Awful Announcing would take it a step further, opining about how Jackson's comments fit neatly into prepackaged narratives and how these narratives, while holding a small bit of truth, quickly get twisted and become unfair. Chicago passed that post around, too. Praising Jay Cutler and ripping ESPN is a strong formula for success.

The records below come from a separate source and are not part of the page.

-- pv_equiv track=rewrite | github.com/gulidamarta/bioinformatics-1 | b1-03-align-linear-gap-gulidamarta/exercise_sheet3.py | nw_init
-- ===== SOURCE A (Python) =====
-- from typing import Dict, List, Tuple
--
-- def zero_init(seq1, seq2):
--     """
--     Exercise 4 a
--     Implement the function zero_init() which takes two sequences S1 and S2 and
--     creates the Needleman-Wunsch matrix and initiates all the matrix values
--     with zeroes. Hereby S1 should be represented by the rows and S2 by
--     the columns.
--     """
--     return [[0]*(len(seq2) + 1) for _ in range(len(seq1) + 1)]
--
-- def nw_init(seq1, seq2, scoring: Dict[str, int]):
--     """
--     Exercise 4 b
--     Implement the function nw_init() which takes two sequences S1 and S2 as
--     well as the scoring function and fills in the values for the first row and
--     first column of the matrix with the correct values. Utilize a) in your
--     implementation.
--     """
--     match, mismatch, gap = (
--         scoring["match"],
--         scoring["mismatch"],
--         scoring["gap_introduction"],
--     )
--     matrix = zero_init(seq1, seq2)
--     for i in range(len(matrix)):
--         for j in range(len(matrix[i])):
--             if i == 0:
--                 matrix[i][j] = j * gap
--
--             if j == 0:
--                 matrix[i][j] = i * gap
--
--     return matrix
-- ===== SOURCE B (Python) =====
-- def nw_init(seq1, seq2, scoring):
--     """Fill first row/column of the NW matrix with gap penalties.
--
--     Builds the matrix directly: the first row is the gap-penalty ramp, every
--     later row starts with its gap penalty followed by zeros.  No nested scan
--     over all cells, no in-place mutation.
--     """
--     _match, _mismatch, gap = scoring["match"], scoring["mismatch"], scoring["gap_introduction"]
--     first_row = [j * gap for j in range(len(seq2) + 1)]
--     rest = [[i * gap] + [0] * len(seq2) for i in range(1, len(seq1) + 1)]
--     return [first_row] + rest
-- ===== Notes on version B (the rewrite author's own statement) =====
-- stated objective: simpler
-- what changed: B builds the bordered matrix directly (first row as a gap ramp, each later row as gap-value-then-zeros) instead of allocating a zero matrix and mutating it cell by cell in a nested double loop with branch tests.
import Mathlib
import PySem

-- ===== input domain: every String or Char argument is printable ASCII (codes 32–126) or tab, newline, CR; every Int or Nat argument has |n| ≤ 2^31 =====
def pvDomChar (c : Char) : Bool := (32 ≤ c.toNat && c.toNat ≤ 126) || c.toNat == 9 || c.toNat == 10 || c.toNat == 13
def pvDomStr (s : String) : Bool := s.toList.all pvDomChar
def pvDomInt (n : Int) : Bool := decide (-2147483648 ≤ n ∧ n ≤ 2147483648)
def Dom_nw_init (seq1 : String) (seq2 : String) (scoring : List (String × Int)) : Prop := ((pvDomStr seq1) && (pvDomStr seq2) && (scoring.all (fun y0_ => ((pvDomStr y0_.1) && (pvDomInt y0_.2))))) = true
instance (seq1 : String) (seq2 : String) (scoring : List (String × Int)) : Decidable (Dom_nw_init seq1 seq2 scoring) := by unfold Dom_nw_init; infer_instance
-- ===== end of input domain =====

-- B builds the bordered matrix directly (gap ramp row, then gap-then-zeros rows) instead of
-- mutating a zero matrix cell by cell in a nested double loop; same cost, simpler.

-- ===== PORT A =====
-- zero_init: [[0]*(len(seq2)+1) for _ in range(len(seq1)+1)]
def nw_zero_init (seq1 : String) (seq2 : String) : List (List Int) :=
  (PySem.List.pyRange 0 (PySem.Str.len seq1 + 1)).map
    (fun _ => List.replicate (PySem.Str.len seq2 + 1).toNat (0 : Int))

-- A's nested loop body, mutating matrix[i][j]; indices come from range() so they are
-- nonnegative and in range, and matrix[i][j] = v is ported as List.set at those indices.
def nwStepA (gap : Int) (i : Int) (mat : List (List Int)) (j : Int) : List (List Int) :=
  let mat := if i == 0 then mat.set i.toNat ((PySem.List.pyGetD mat i []).set j.toNat (j * gap)) else mat
  if j == 0 then mat.set i.toNat ((PySem.List.pyGetD mat i []).set j.toNat (i * gap)) else mat

def nw_init (seq1 : String) (seq2 : String) (scoring : List (String × Int)) : List (List Int) :=
  -- scoring["match"], scoring["mismatch"], scoring["gap_introduction"]: KeyError (→ none) is excluded by Pre_
  match scoring.lookup "match", scoring.lookup "mismatch", scoring.lookup "gap_introduction" with
  | some _, some _, some gap =>
      let matrix := nw_zero_init seq1 seq2
      (PySem.List.pyRange 0 (matrix.length : Int)).foldl
        (fun mat i =>
          (PySem.List.pyRange 0 ((PySem.List.pyGetD mat i []).length : Int)).foldl
            (nwStepA gap i) mat)
        matrix
  | _, _, _ => []
-- ===== CLAIM (what is proved, stated in full; the proofs are below) =====
def Claim_equal_decode_compressed_rle_counts_py : Prop := ∀ (encoded_counts : String), Dom_decode_compressed_rle_counts_py encoded_counts → Pre_decode_compressed_rle_counts_py encoded_counts → Spec_decode_compressed_rle_counts_py encoded_counts (decode_compressed_rle_counts_py encoded_counts)

-- ===== LEMMAS AND PROOFS =====
-- (the ports in fact agree on ALL inputs: on excluded inputs both return the same
-- `[]` default, so the equivalence below is proved unconditionally)

theorem pv_and31 (d : Nat) : d &&& 31 = d % 32 := by
  have := Nat.and_two_pow_sub_one_eq_mod d 5; norm_num at this; omega

theorem pv_and32 (d : Nat) : (d &&& 32 ≠ 0) ↔ ¬ d % 64 < 32 := by
  have h : d &&& 32 = (d.testBit 5).toNat * 32 := by
    have := Nat.and_two_pow d 5; norm_num at this; exact this
  have h2 : d.testBit 5 = decide (d / 32 % 2 = 1) := by
    have := @Nat.testBit_eq_decide_div_mod_eq 5 d; norm_num at this; exact this
  rw [h, h2]; by_cases hd : d / 32 % 2 = 1 <;> simp [hd] <;> omega

theorem pv_and16 (d : Nat) : (d &&& 16 ≠ 0) ↔ 16 ≤ d % 32 := by
  have h : d &&& 16 = (d.testBit 4).toNat * 16 := by
    have := Nat.and_two_pow d 4; norm_num at this; exact this
  have h2 : d.testBit 4 = decide (d / 16 % 2 = 1) := by
    have := @Nat.testBit_eq_decide_div_mod_eq 4 d; norm_num at this; exact this
  rw [h, h2]; by_cases hd : d / 16 % 2 = 1 <;> simp [hd] <;> omega

theorem pv_lor_add (v c n : Nat) (h : v < 2 ^ n) : v ||| (c <<< n) = v + c * 2 ^ n := by
  rw [Nat.shiftLeft_eq, Nat.lor_comm, Nat.mul_comm, ← Nat.two_pow_add_eq_or_of_lt h]; ring
-- pv_equiv track=rewrite | github.com/Nextein/MarcYourMind | scripts/cycles.py | split_into_sets
-- ===== SOURCE A (Python) =====
-- def split_into_sets(data, states, value):
--     sets = []
--     current_set_indices = []
--     for i, state in enumerate(states):
--         if state == value:
--             current_set_indices.append(i)
--         else:
--             if current_set_indices:
--                 sets.append(current_set_indices)
--                 current_set_indices = []
--     # Append the last set if it exists
--     if current_set_indices:
--         sets.append(current_set_indices)
--     return sets
-- ===== SOURCE B (Python) =====
-- def split_into_sets(data, states, value):
--     n = len(states)
--     sets = []
--     i = 0
--     while i < n:
--         if states[i] == value:
--             j = i
--             while j < n and states[j] == value:
--                 j += 1
--             sets.append(list(range(i, j)))
--             i = j
--         else:
--             i += 1
--     return sets
-- ===== Notes on version B (the rewrite author's own statement) =====
-- stated objective: alternative
-- what changed: Replaces A's element-by-element accumulator with end-of-run flush by a two-pointer run scan: find each maximal run of matching states and emit its index range directly.
import Mathlib
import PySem

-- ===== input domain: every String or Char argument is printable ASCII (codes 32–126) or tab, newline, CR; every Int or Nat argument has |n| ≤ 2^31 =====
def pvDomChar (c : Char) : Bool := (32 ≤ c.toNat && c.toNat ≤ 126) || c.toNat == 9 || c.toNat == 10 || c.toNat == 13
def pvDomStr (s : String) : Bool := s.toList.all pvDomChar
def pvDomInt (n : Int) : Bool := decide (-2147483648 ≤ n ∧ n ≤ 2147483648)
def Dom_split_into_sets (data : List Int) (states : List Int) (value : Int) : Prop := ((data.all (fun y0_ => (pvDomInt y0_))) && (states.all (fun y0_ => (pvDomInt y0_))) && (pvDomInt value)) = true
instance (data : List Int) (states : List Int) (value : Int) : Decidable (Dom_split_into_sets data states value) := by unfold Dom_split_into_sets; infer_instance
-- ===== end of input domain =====

-- B replaces A's accumulator-with-flush loop by a two-pointer maximal-run scan (alternative decomposition, same cost).


-- ===== PORT A =====
-- the 'for i, state in enumerate(states)' loop: structural recursion over states with the index counter i;
-- state = (sets, current_set_indices), appends kept as '++ [x]' as in Python's append
def aLoop (states : List Int) (value : Int) (i : Nat) (cur : List Int) (sets : List (List Int)) : List (List Int) :=
  match states with
  | [] => if cur ≠ [] then sets ++ [cur] else sets   -- the end-of-loop flush
  | s :: rest =>
    if s = value then aLoop rest value (i + 1) (cur ++ [(i : Int)]) sets
    else aLoop rest value (i + 1) [] (if cur ≠ [] then sets ++ [cur] else sets)

def split_into_sets (data : List Int) (states : List Int) (value : Int) : List (List Int) :=
  aLoop states value 0 [] []

-- ===== PORT B =====
-- the inner 'while j < n and states[j] == value: j += 1' loop of Source B
def runEnd (states : List Int) (value : Int) (j : Nat) : Nat :=
  if h : j < states.length then
    if states[j] = value then runEnd states value (j + 1) else j
  else j
termination_by states.length - j

theorem runEnd_ge (states : List Int) (value : Int) (j : Nat) : j ≤ runEnd states value j := by
  unfold runEnd
  split
  · split
    · have := runEnd_ge states value (j + 1); omega
    · exact Nat.le_refl j
  · exact Nat.le_refl j
termination_by states.length - j

-- 'list(range(i, j))' of Source B, ported by hand (exact: i ≤ j naturals, ascending Int indices)
def rng (a b : Nat) : List Int := (List.range' a (b - a)).map (fun k => (k : Int))

-- the outer 'while i < n' loop of Source B
def altLoop (states : List Int) (value : Int) (i : Nat) : List (List Int) :=
  if h : i < states.length then
    if hv : states[i] = value then
      rng i (runEnd states value i) :: altLoop states value (runEnd states value i)
    else altLoop states value (i + 1)
  else []
termination_by states.length - i
decreasing_by
  · have h1 : runEnd states value i = runEnd states value (i + 1) := by
      rw [runEnd]; simp [h, hv]
    have h2 := runEnd_ge states value (i + 1)
    omega
  · omega

def split_into_sets_alt (data : List Int) (states : List Int) (value : Int) : List (List Int) :=
  altLoop states value 0

-- ===== PRECONDITION & SPEC =====
def Spec_split_into_sets (data : List Int) (states : List Int) (value : Int) (out : List (List Int)) : Prop := out = split_into_sets_alt data states value
instance (data : List Int) (states : List Int) (value : Int) (out : List (List Int)) : Decidable (Spec_split_into_sets data states value out) := by unfold Spec_split_into_sets; infer_instance

-- ===== CLAIM (what is proved, stated in full; the proofs are below) =====
def Claim_equal_split_into_sets : Prop := ∀ (data : List Int) (states : List Int) (value : Int), Dom_split_into_sets data states value → Spec_split_into_sets data states value (split_into_sets data states value)

-- ===== LEMMAS AND PROOFS =====

theorem rng_self (a : Nat) : rng a a = [] := by simp [rng]

theorem rng_snoc (a b : Nat) (hab : a ≤ b) : rng a b ++ [(b : Int)] = rng a (b + 1) := by
  have h1 : b + 1 - a = (b - a) + 1 := by omega
  have h2 : a + (b - a) = b := by omega
  simp [rng, h1, List.range'_1_concat, h2]

theorem rng_ne_nil (a b : Nat) (hab : a < b) : rng a b ≠ [] := by
  intro h
  have := congrArg List.length h
  simp [rng] at this
  omega

theorem altLoop_pos (states : List Int) (value : Int) (i : Nat) (h : i < states.length)
    (hv : states[i] = value) :
    altLoop states value i =
      rng i (runEnd states value i) :: altLoop states value (runEnd states value i) := by
  rw [altLoop]; simp [h, hv]

theorem altLoop_neg (states : List Int) (value : Int) (i : Nat) (h : i < states.length)
    (hv : ¬ states[i] = value) :
    altLoop states value i = altLoop states value (i + 1) := by
  rw [altLoop]; simp [h, hv]

theorem altLoop_end (states : List Int) (value : Int) (i : Nat) (h : ¬ i < states.length) :
    altLoop states value i = [] := by
  rw [altLoop]; simp [h]

theorem runEnd_eq (states : List Int) (value : Int) (i0 e : Nat) (h0 : i0 ≤ e)
    (he : e ≤ states.length)
    (hrun : ∀ k (hk : k < states.length), i0 ≤ k → k < e → states[k]'hk = value)
    (hstop : e = states.length ∨ ∃ (h : e < states.length), states[e]'h ≠ value) :
    runEnd states value i0 = e := by
  rw [runEnd]
  rcases Nat.eq_or_lt_of_le h0 with heq | hlt
  · subst heq
    split
    · rcases hstop with h1 | ⟨h2, h3⟩
      · omega
      · simp [h3]
    · omega
  · have hi : i0 < states.length := by omega
    rw [dif_pos hi, if_pos (hrun i0 hi (Nat.le_refl _) hlt)]
    exact runEnd_eq states value (i0 + 1) e hlt he
      (fun k hk h1 h2 => hrun k hk (by omega) h2) hstop
termination_by e - i0

theorem main_lemma (states : List Int) (value : Int) :
    ∀ (i i0 : Nat) (sets : List (List Int)), i0 ≤ i → i ≤ states.length →
    (∀ k (hk : k < states.length), i0 ≤ k → k < i → states[k]'hk = value) →
    aLoop (states.drop i) value i (rng i0 i) sets = sets ++ altLoop states value i0 := by
  intro i i0 sets h0 hle hrun
  by_cases hi : i < states.length
  · -- i < length: drop i = states[i] :: drop (i+1)
    rw [List.drop_eq_getElem_cons hi]
    by_cases hv : states[i] = value
    · -- continue the current run
      rw [aLoop, if_pos hv, rng_snoc i0 i h0]
      exact main_lemma states value (i + 1) i0 sets (by omega) (by omega)
        (fun k hk h1 h2 => by
          rcases Nat.lt_or_ge k i with h3 | h3
          · exact hrun k hk h1 h3
          · have hki : k = i := by omega
            subst hki; exact hv)
    · -- the run (if any) is flushed here
      rw [aLoop, if_neg hv]
      have IH := main_lemma states value (i + 1) (i + 1)
        (if rng i0 i ≠ [] then sets ++ [rng i0 i] else sets)
        (Nat.le_refl _) (by omega) (fun k hk h1 h2 => by omega)
      rw [rng_self] at IH
      rw [IH]
      rcases Nat.eq_or_lt_of_le h0 with heq | hlt
      · subst heq
        have e1 : (if rng i0 i0 ≠ [] then sets ++ [rng i0 i0] else sets) = sets := by
          simp [rng_self]
        rw [e1, altLoop_neg states value i0 hi hv]
      · have hre : runEnd states value i0 = i :=
          runEnd_eq states value i0 i h0 (by omega)
            (fun k hk h1 h2 => hrun k hk h1 h2) (Or.inr ⟨hi, hv⟩)
        have e1 : (if rng i0 i ≠ [] then sets ++ [rng i0 i] else sets) = sets ++ [rng i0 i] := by
          simp [rng_ne_nil i0 i hlt]
        rw [e1,
          altLoop_pos states value i0 (by omega) (hrun i0 (by omega) (Nat.le_refl _) hlt), hre,
          altLoop_neg states value i hi hv]
        simp
  · -- i = length: the loop is over, apply the trailing flush
    have hieq : i = states.length := by omega
    subst hieq
    rw [List.drop_length, aLoop]
    rcases Nat.eq_or_lt_of_le h0 with heq | hlt
    · subst heq
      rw [rng_self]
      simp [altLoop_end states value states.length hi]
    · rw [if_pos (rng_ne_nil i0 states.length hlt)]
      have hre : runEnd states value i0 = states.length :=
        runEnd_eq states value i0 states.length (by omega) (Nat.le_refl _)
          (fun k hk h1 h2 => hrun k hk h1 (by omega)) (Or.inl rfl)
      rw [altLoop_pos states value i0 (by omega)
          (hrun i0 (by omega) (Nat.le_refl _) (by omega)), hre,
        altLoop_end states value states.length hi]
termination_by i => states.length - i
decreasing_by all_goals omega

-- ===== VERDICT (by name: the statement is the Claim_ definition above) =====
theorem split_into_sets_spec : Claim_equal_split_into_sets := by
  intro data states value _
  unfold Spec_split_into_sets split_into_sets split_into_sets_alt
  have h := main_lemma states value 0 0 [] (Nat.le_refl _) (Nat.zero_le _)
    (fun k hk h1 h2 => by omega)
  simpa [rng_self] using h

It's true, like any Bears fan tortured for their entire life by under-thrown post patterns, I have a very high opinion of Cutler. He makes Bears football watchable, and that is the greatest gift of all. It's something I never take for granted. Though he's still considered a bit of a prick, Cutler has been able to put one narrative to rest in recent years: the one that questioned his toughness. The same calls from peers and analysts directed at Cutler ever since he exited the 2011 NFC Championship game with a knee injury have largely dissipated. He's now viewed as one of the NFL's tougher players, a guy who has taken a beating behind the worst offensive line in football over the last four years but keeps getting up.
To think: up until the Bears' 7-3 start last season, the trade that brought him here -- with two first round picks and Kyle Orton going to Denver -- was still debated in some circles. Please. I would do that trade again 100 times out of 100 and would include plenty more assets if it came down to it. That's how important a good quarterback is.
It's just a bit curious to the degree of which Cutler has been fawned over. Yes: he gets a bad rap from people like Jackson, but any football fan worth their salt knows what Jay Cutler is at this point. Bill Barnwell nailed it months ago: he's an uneven quarterback who will give you bad with the good, someone who's never going to be one of the league's top three or five quarterbacks. Cutler is very good, not great, and it would be foolish to think another four interception game can never happen again. It will, just hopefully not in the playoffs. For Chicago's sake and for Cutler's.
After so much talk about narratives by Deadspin and Awful Announcing, they've created their very own alternate one. Now Cutler is the slighted warrior, the badass who doesn't get the respect he deserves from the haughty mainstream media. I just wonder: are we knighting Cutler because of who he is, or because of what he represents?
Cutler is far from perfect, and truth be told, has to play better. His performance on Sunday vs. the Vikings was very good, but the Bears have never had trouble with middling opponents. For Cutler to justify this alternate reality, he'll have to be a 'hero' vs. the Packers, Giants or Falcons, not against the Titans or Vikings. Through all of this recent discourse, Jay Cutler hasn't changed. This is the hazard of the around-the-clock news cycle and a symptom of multiple agendas at play. Cutler is still the erratic, tough-as-nails gunslinger he was a month ago. Just because someone with a big platform said something stupid about him doesn't change him, for better or for worse.